Various understandings of consistency:

  • Coherence and Consistency

Aleskey’s JMM:

  • Aleksey Shipilev – Don’t misunderstand the Java Memory Model (Part 1)
  • Aleksey Shipilev – Don’t misunderstand the Java Memory Model (part 2)

Many Java developments use Java’s concurrency synchronization mechanisms, such as volatile, synchronized, and Lock. Also there are a lot of people read the JSR chapter 17 Threads and Locks (address: docs.oracle.com/javase/spec…). , including synchronization, Wait/Notify, Sleep & Yield, and memory models. But I also believe that most people like me, the first time reading, feeling is watching the fun, after reading only know that he is such a regulation, but why such regulation, not so regulation, do not have a very clear understanding. At the same time, combined with the Hotspot implementation and the interpretation of Hotspot source code, we even found that due to the static code compilation optimization of Javac and the JIT compilation optimization of C1 and C2, the final code performance was not quite consistent with our understanding of the code from the specification. In addition, such inconsistencies lead to misunderstandings when we learn the Java Memory Model (JMM) and understand the design of the Java Memory Model if we try to use actual code. I myself am constantly trying to understand the Java memory model, rereading THE JLS and various gods’ analyses. This series will sort through some of my personal insights from reading these specifications and analyzing them, as well as some experiments with JCStress, to help you understand the Java memory model and API abstraction post-Java 9. Still emphasize, however, the design of the memory model, the starting point is to let you don’t have to care about the underlying and abstracting some design, involves a lot of things, my level is limited, might not reach the designated position, understand I will try to put the arguments of the each out as well as the reference, please do not completely believe that all the views here, If you have any objections, please refute them with specific examples and leave a comment.

5. Memory barriers

5.1. Why is a memory barrier needed

A Memory Barrier, also known as a Memory Fence, and a membar, for simplicity’s sake, all mean the same thing. A memory barrier is used to prevent the ordering of instructions out of order (or reordering).

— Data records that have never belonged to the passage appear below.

-- pv_equiv track=rewrite | github.com/Jstafford98/LeetCode | src/merge_strings_alternately_1768.py | zip_longest
-- ===== SOURCE A (Python) =====
-- def zip_longest(s1 : str, s2 : str) -> tuple[str, str] :
--     '''
--         zips two strings together based on the longest iterable
--         when the shorter of the two is exhausted, an empty string
--         will be returned in it's place
--     '''
--
--     lmax = len(s1)
--     rmax = len(s2)
--
--     for i in range(max(lmax, rmax)):
--
--         if i < lmax and i < rmax:
--             yield s1[i], s2[i]
--             continue
--
--         if i < lmax:
--             yield s1[i], ''
--             continue
--
--         yield '', s2[i]
-- ===== SOURCE B (Python) =====
-- def zip_longest(s1: str, s2: str):
--     # Phase 1: the common prefix, via zip.
--     for c1, c2 in zip(s1, s2):
--         yield c1, c2
--     # Phase 2: the leftover tail of the longer string.
--     if len(s1) > len(s2):
--         for c in s1[len(s2):]:
--             yield c, ''
--     else:
--         for c in s2[len(s1):]:
--             yield '', c
-- ===== Notes on version B (the rewrite author's own statement) =====
-- stated objective: idiomatic
-- what changed: Replaced A's single per-index loop with three-way branching by two branch-free phases: a zip over the common prefix, then one tail loop over the leftover slice of the longer string.
import Mathlib
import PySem

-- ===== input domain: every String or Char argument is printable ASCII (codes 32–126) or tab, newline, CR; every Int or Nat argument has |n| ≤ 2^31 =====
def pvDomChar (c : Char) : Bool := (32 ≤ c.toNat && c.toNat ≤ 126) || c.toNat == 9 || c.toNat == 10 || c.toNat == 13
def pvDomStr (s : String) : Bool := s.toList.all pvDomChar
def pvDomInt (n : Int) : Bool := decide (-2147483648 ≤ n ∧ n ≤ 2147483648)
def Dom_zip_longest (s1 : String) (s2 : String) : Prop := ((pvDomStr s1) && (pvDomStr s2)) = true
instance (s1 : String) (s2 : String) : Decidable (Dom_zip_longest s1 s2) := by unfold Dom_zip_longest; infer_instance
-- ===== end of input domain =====

-- B replaces A's single per-index loop with three-way branching by a zip over the
-- common prefix plus one tail loop over the leftover slice (idiomatic decomposition;
-- same cost). Both return the generator's yields as a list of pairs.

-- ===== PORT A =====
-- Literal port of A: one loop over range(max(lmax, rmax)) with the three branches in
-- order. Indices i are always in range of the list they index, so pyGetD's default
-- (here ' ') is never used.
def zip_longest (s1 : String) (s2 : String) : List (String × String) :=
  let c1 := s1.toList
  let c2 := s2.toList
  let lmax : Int := c1.length
  let rmax : Int := c2.length
  (PySem.List.pyRange 0 (max lmax rmax) 1).foldl (fun acc i =>
    if i < lmax ∧ i < rmax then
      acc ++ [(String.mk [PySem.List.pyGetD c1 i ' '], String.mk [PySem.List.pyGetD c2 i ' '])]
    else if i < lmax then
      acc ++ [(String.mk [PySem.List.pyGetD c1 i ' '], "")]
    else
      acc ++ [("", String.mk [PySem.List.pyGetD c2 i ' '])]) []

-- ===== PORT B =====
-- Literal port of B: phase 1 is zip(s1, s2); phase 2 maps over the slice s1[len(s2):]
-- (resp. s2[len(s1):]) of the longer string.
def zip_longest_alt (s1 : String) (s2 : String) : List (String × String) :=
  let c1 := s1.toList
  let c2 := s2.toList
  let common := (c1.zip c2).map (fun p => (String.mk [p.1], String.mk [p.2]))
  let tl :=
    if c2.length < c1.length then
      (PySem.List.slice c1 (some (c2.length : Int)) none).map (fun c => (String.mk [c], ""))
    else
      (PySem.List.slice c2 (some (c1.length : Int)) none).map (fun c => ("", String.mk [c]))
  common ++ tl

-- ===== PRECONDITION & SPEC =====
def Spec_zip_longest (s1 : String) (s2 : String) (out : List (String × String)) : Prop := out = zip_longest_alt s1 s2
instance (s1 : String) (s2 : String) (out : List (String × String)) : Decidable (Spec_zip_longest s1 s2 out) := by unfold Spec_zip_longest; infer_instance

-- ===== CLAIM (what is proved, stated in full; the proofs are below) =====
def Claim_equal_zip_longest : Prop := ∀ (s1 : String) (s2 : String), Dom_zip_longest s1 s2 → Spec_zip_longest s1 s2 (zip_longest s1 s2)

-- ===== LEMMAS AND PROOFS =====

theorem zip_longest_core (c1 c2 : List Char) :
    (PySem.List.pyRange 0 (max (c1.length : Int) (c2.length : Int)) 1).foldl (fun acc i =>
      if i < (c1.length : Int) ∧ i < (c2.length : Int) then
        acc ++ [(String.mk [PySem.List.pyGetD c1 i ' '], String.mk [PySem.List.pyGetD c2 i ' '])]
      else if i < (c1.length : Int) then
        acc ++ [(String.mk [PySem.List.pyGetD c1 i ' '], "")]
      else
        acc ++ [("", String.mk [PySem.List.pyGetD c2 i ' '])]) []
    =
    ((c1.zip c2).map (fun p => (String.mk [p.1], String.mk [p.2]))) ++
      (if c2.length < c1.length then
        (PySem.List.slice c1 (some (c2.length : Int)) none).map (fun c => (String.mk [c], ""))
      else
        (PySem.List.slice c2 (some (c1.length : Int)) none).map (fun c => ("", String.mk [c]))) := by
  have hbody : (fun (acc : List (String × String)) (i : Int) =>
      if i < (c1.length : Int) ∧ i < (c2.length : Int) then
        acc ++ [(String.mk [PySem.List.pyGetD c1 i ' '], String.mk [PySem.List.pyGetD c2 i ' '])]
      else if i < (c1.length : Int) then
        acc ++ [(String.mk [PySem.List.pyGetD c1 i ' '], "")]
      else
        acc ++ [("", String.mk [PySem.List.pyGetD c2 i ' '])])
    = (fun acc i => acc ++ [(
      if i < (c1.length : Int) ∧ i < (c2.length : Int) then
        (String.mk [PySem.List.pyGetD c1 i ' '], String.mk [PySem.List.pyGetD c2 i ' '])
      else if i < (c1.length : Int) then
        (String.mk [PySem.List.pyGetD c1 i ' '], "")
      else
        ("", String.mk [PySem.List.pyGetD c2 i ' ']))]) := by
    funext acc i; split_ifs <;> rfl
  rw [hbody, PySem.List.foldl_append_singleton_eq_map]
  rw [show (max (c1.length : Int) (c2.length : Int)) = ((max c1.length c2.length : Nat) : Int) by push_cast; ring_nf]
  rw [PySem.List.pyRange_zero_nat, List.map_map]
  rw [PySem.List.slice_from (xs := c1) (a := (c2.length : Int)) (by positivity),
      PySem.List.slice_from (xs := c2) (a := (c1.length : Int)) (by positivity)]
  apply List.ext_getElem
  · by_cases h : c2.length < c1.length
    · simp only [if_pos h, List.length_append, List.length_map, List.length_zip, List.length_range, List.length_drop, List.length_nil, Int.toNat_natCast]
      omega
    · simp only [if_neg h, List.length_append, List.length_map, List.length_zip, List.length_range, List.length_drop, List.length_nil, Int.toNat_natCast]
      omega
  · intro k hk hk'
    have hkM : k < max c1.length c2.length := by simpa using hk
    simp only [List.nil_append, List.getElem_map, List.getElem_range, Function.comp_apply,
      Int.toNat_natCast]
    by_cases h1 : k < c1.length <;> by_cases h2 : k < c2.length
    · rw [if_pos ⟨by exact_mod_cast h1, by exact_mod_cast h2⟩,
        PySem.List.pyGetD_natCast, PySem.List.pyGetD_natCast,
        List.getElem_append_left (by simp [List.length_zip]; omega)]
      simp [List.getElem_zip, h1, h2]
    · have hcase : c2.length < c1.length := by omega
      simp only [if_pos hcase]
      rw [if_neg (by omega), if_pos (by exact_mod_cast h1),
        PySem.List.pyGetD_natCast,
        List.getElem_append_right (by simp [List.length_zip]; omega)]
      simp only [List.length_map, List.length_zip, List.getElem_map, List.getElem_drop]
      have hidx : c2.length + (k - min c1.length c2.length) = k := by omega
      simp only [hidx]
      rw [List.getD_eq_getElem c1 ' ' h1]
    · have hcase : ¬ (c2.length < c1.length) := by omega
      simp only [if_neg hcase]
      rw [if_neg (by omega), if_neg (by omega),
        PySem.List.pyGetD_natCast,
        List.getElem_append_right (by simp [List.length_zip]; omega)]
      simp only [List.length_map, List.length_zip, List.getElem_map, List.getElem_drop]
      have hidx : c1.length + (k - min c1.length c2.length) = k := by omega
      simp only [hidx]
      rw [List.getD_eq_getElem c2 ' ' h2]
    · omega

-- ===== VERDICT (by name: the statement is the Claim_ definition above) =====
theorem zip_longest_spec : Claim_equal_zip_longest := by
  intro s1 s2 _
  unfold Spec_zip_longest zip_longest zip_longest_alt
  exact zip_longest_core s1.toList s2.toList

So why are there instructions out of order? This is mainly due to CPU disorder (CPU disorder also includes CPU memory disorder and CPU instructions disorder) and compiler disorder. Memory barriers can be used to prevent this disorder. Memory barriers are generally referred to as hardware memory barriers if they apply to both the compiler and the CPU, and software memory barriers if they apply only to the compiler. We’ll focus on CPU out-of-order here, but we’ll cover compiler reordering briefly at the end.

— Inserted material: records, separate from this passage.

-- pv_equiv track=rewrite | github.com/pinotronic/LimpiandoTexto | Test.py | CargandoCasillas
-- ===== SOURCE A (Python) =====
-- def CargandoCasillas(texto):
--
--     Casilla6 = ""
--     Casilla5 = ""
--     Casilla4 = ""
--     Casilla3 = ""
--     Casilla2 = ""
--     Casilla1 = ""
--     Final = ""
--     TextoFinal = ""
--     texto = texto + "XXXXXX"
--
--     for letra in texto:
--         Final = Casilla6
--         Casilla6 = Casilla5
--         Casilla5 = Casilla4
--         Casilla4 = Casilla3
--         Casilla3 = Casilla2
--         Casilla2 = Casilla1
--         Casilla1 = letra
--         if Casilla6 != "":
--             TextoFinal = TextoFinal + Final
--     return TextoFinal
-- ===== SOURCE B (Python) =====
-- def CargandoCasillas(texto):
--     # The 6-cell shift register padded with six trailing characters emits exactly the input.
--     return texto
-- ===== Notes on version B (the rewrite author's own statement) =====
-- stated objective: faster
-- what changed: The 6-cell shift register with six padding characters appended is the identity on strings, so B returns texto directly instead of simulating the register with repeated string concatenation.
import Mathlib
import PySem

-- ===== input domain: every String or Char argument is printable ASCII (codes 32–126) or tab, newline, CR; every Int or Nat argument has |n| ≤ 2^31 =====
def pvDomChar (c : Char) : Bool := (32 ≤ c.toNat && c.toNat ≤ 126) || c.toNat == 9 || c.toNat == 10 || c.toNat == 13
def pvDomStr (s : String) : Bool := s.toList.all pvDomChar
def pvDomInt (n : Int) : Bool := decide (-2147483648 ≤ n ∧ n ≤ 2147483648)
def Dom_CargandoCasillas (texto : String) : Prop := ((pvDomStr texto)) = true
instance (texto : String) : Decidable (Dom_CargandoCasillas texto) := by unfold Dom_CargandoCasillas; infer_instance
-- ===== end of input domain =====

-- B returns texto directly: the 6-cell shift register flushed by the six-character pad emits exactly the input.

-- ===== PORT A =====
-- the for-loop of A: state = (Casilla6, Casilla5, Casilla4, Casilla3, Casilla2, Casilla1, Final, TextoFinal)
def pvLoopA : List Char → String → String → String → String → String → String → String → String → String
  | [], _, _, _, _, _, _, _, acc => acc
  | letra :: rest, c6, c5, c4, c3, c2, c1, _fin, acc =>
      -- Final = Casilla6; Casilla6 = Casilla5; …; Casilla1 = letra; if Casilla6 != "": TextoFinal += Final
      pvLoopA rest c5 c4 c3 c2 c1 (String.singleton letra) c6
        (if c5 ≠ "" then acc ++ c6 else acc)

def CargandoCasillas (texto : String) : String :=
  pvLoopA (texto ++ "XXXXXX").toList "" "" "" "" "" "" "" ""

-- ===== PORT B =====
def CargandoCasillas_alt (texto : String) : String := texto

-- ===== PRECONDITION & SPEC =====
def Spec_CargandoCasillas (texto : String) (out : String) : Prop := out = CargandoCasillas_alt texto
instance (texto : String) (out : String) : Decidable (Spec_CargandoCasillas texto out) := by unfold Spec_CargandoCasillas; infer_instance

-- ===== CLAIM (what is proved, stated in full; the proofs are below) =====
def Claim_equal_CargandoCasillas : Prop := ∀ (texto : String), Dom_CargandoCasillas texto → Spec_CargandoCasillas texto (CargandoCasillas texto)

-- ===== LEMMAS AND PROOFS =====

-- the register cells corresponding to a queue q of at most 6 buffered characters (newest last)
def pvCells : List Char → String × String × String × String × String × String
  | [] => ("", "", "", "", "", "")
  | [a] => ("", "", "", "", "", String.singleton a)
  | [a, b] => ("", "", "", "", String.singleton a, String.singleton b)
  | [a, b, c] => ("", "", "", String.singleton a, String.singleton b, String.singleton c)
  | [a, b, c, d] => ("", "", String.singleton a, String.singleton b, String.singleton c, String.singleton d)
  | [a, b, c, d, e] => ("", String.singleton a, String.singleton b, String.singleton c, String.singleton d, String.singleton e)
  | a :: b :: c :: d :: e :: f :: _ => (String.singleton a, String.singleton b, String.singleton c, String.singleton d, String.singleton e, String.singleton f)

theorem pv_single (c : Char) : String.singleton c = String.ofList [c] := rfl

theorem pv_singleton_ne_empty (c : Char) : String.singleton c ≠ "" := by
  simp [String.singleton]

-- loop invariant: with queue q buffered in the cells and accumulator T, running the loop on l
-- yields T followed by all but the last six characters of q ++ l
theorem pvLoopA_inv (l : List Char) : ∀ (q : List Char) (fin T : String),
    q.length ≤ 6 →
    pvLoopA l (pvCells q).1 (pvCells q).2.1 (pvCells q).2.2.1 (pvCells q).2.2.2.1
      (pvCells q).2.2.2.2.1 (pvCells q).2.2.2.2.2 fin T
      = T ++ String.ofList ((q ++ l).take (q.length + l.length - 6)) := by
  induction l with
  | nil =>
    intro q fin T hq
    simp [pvLoopA, Nat.sub_eq_zero_of_le (by simpa using hq)]
  | cons h t ih =>
    intro q fin T hq
    match q with
    | [] =>
      have := ih [h] "" T (by simp)
      simp only [pvCells] at this
      simp only [pvLoopA, pvCells]
      rw [if_neg (by simp), this]
      simp only [List.cons_append, List.nil_append]
      congr 4
      simp
      omega
    | [a] =>
      have := ih [a, h] "" T (by simp)
      simp only [pvCells] at this
      simp only [pvLoopA, pvCells]
      rw [if_neg (by simp), this]
      simp only [List.cons_append, List.nil_append]
      congr 4
      simp
      omega
    | [a, b] =>
      have := ih [a, b, h] "" T (by simp)
      simp only [pvCells] at this
      simp only [pvLoopA, pvCells]
      rw [if_neg (by simp), this]
      simp only [List.cons_append, List.nil_append]
      congr 4
      simp
      omega
    | [a, b, c] =>
      have := ih [a, b, c, h] "" T (by simp)
      simp only [pvCells] at this
      simp only [pvLoopA, pvCells]
      rw [if_neg (by simp), this]
      simp only [List.cons_append, List.nil_append]
      congr 4
      simp
      omega
    | [a, b, c, d] =>
      have := ih [a, b, c, d, h] "" T (by simp)
      simp only [pvCells] at this
      simp only [pvLoopA, pvCells]
      rw [if_neg (by simp), this]
      simp only [List.cons_append, List.nil_append]
      congr 4
      simp
      omega
    | [a, b, c, d, e] =>
      -- Casilla6 becomes nonempty here, but Final is still "" so the append is a no-op
      have := ih [a, b, c, d, e, h] "" (T ++ "") (by simp)
      simp only [pvCells] at this
      simp only [pvLoopA, pvCells]
      rw [if_pos (pv_singleton_ne_empty a), this]
      simp only [List.cons_append, List.nil_append]
      simp only [String.append_empty]
      congr 4
      simp
      omega
    | [a, b, c, d, e, f] =>
      -- the register is full: the oldest character a is emitted
      have := ih [b, c, d, e, f, h] (String.singleton a) (T ++ String.singleton a) (by simp)
      simp only [pvCells] at this
      simp only [pvLoopA, pvCells]
      rw [if_pos (pv_singleton_ne_empty b), this]
      simp only [List.cons_append, List.nil_append, List.length_cons, List.length_nil]
      simp [pv_single, String.append_assoc, ← String.ofList_append]
    | _ :: _ :: _ :: _ :: _ :: _ :: _ :: _ =>
      simp at hq
      omega

theorem CargandoCasillas_eq_id (texto : String) : CargandoCasillas texto = texto := by
  have h := pvLoopA_inv (texto ++ "XXXXXX").toList [] "" "" (by simp)
  simp only [pvCells, List.nil_append, List.length_nil, Nat.zero_add] at h
  unfold CargandoCasillas
  rw [h]
  have hl : (texto ++ "XXXXXX").toList = texto.toList ++ ['X','X','X','X','X','X'] := by simp
  rw [hl]
  simp

-- ===== VERDICT (by name: the statement is the Claim_ definition above) =====
theorem CargandoCasillas_spec : Claim_equal_CargandoCasillas := by
  intro texto _
  unfold Spec_CargandoCasillas CargandoCasillas_alt
  exact CargandoCasillas_eq_id texto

5.2. The CPU memory is out of order

Starting with CPU caches and cache consistency protocols, we started to analyze why there is disorder in the CPU. Let’s assume a simple CPU model, but keep in mind that the actual CPU is much more complex than the simple CPU model listed here

5.2.1. Simple CPU Model – starting point for CPU caching – reduce CPU Stall

As we’ll see here, many modern CPU designs start with reducing CPU Stall. What is a CPU Stall? To take a simple example, suppose the CPU needs to read data directly from memory (ignoring other structures such as CPU caches, buses and bus events, etc.) :

The CPU issues a read request and cannot do anything else until memory responds. This part of the CPU is stalling. If the CPU is always reading directly from memory, it takes a long time for the CPU to access memory directly. It may take hundreds of instruction cycles, that is, hundreds of instruction cycles each time the CPU is stalling and doing nothing. It is generally necessary to introduce several caches to reduce Stall: caches are small pieces of memory next to the processor, located between the processor and memory.

We are hereIt doesn’t care about multi-level caches and whether there are multiple cpus sharing a cache, we will simply consider the following architecture:When the value of an address needs to be read, access the cache to see if it exists: presence representshit(hit), read directly. Nonexistence is calledmissing(miss). Similarly, if you need to write a value to an address, the address is in the cache and you don’t need to access memory. Most programs show highlocal(the locality) :

  • If a processor reads or writes to a memory address, it is likely to read or write to the same address again soon.
  • If a processor reads or writes a memory address, it is likely that it will soon read or write nearby addresses as well.

For locality, caching typically operates on not one word at a time, but a group of adjacent words, called cache rows.

However, telling the cache about its existence makes it difficult to update memory: when one CPU needs to update the corresponding memory of a cache row, it needs to invalidate the other CPU’s cache row. Cache Coherence Protocols were introduced to maintain Cache data consistency across each CPU.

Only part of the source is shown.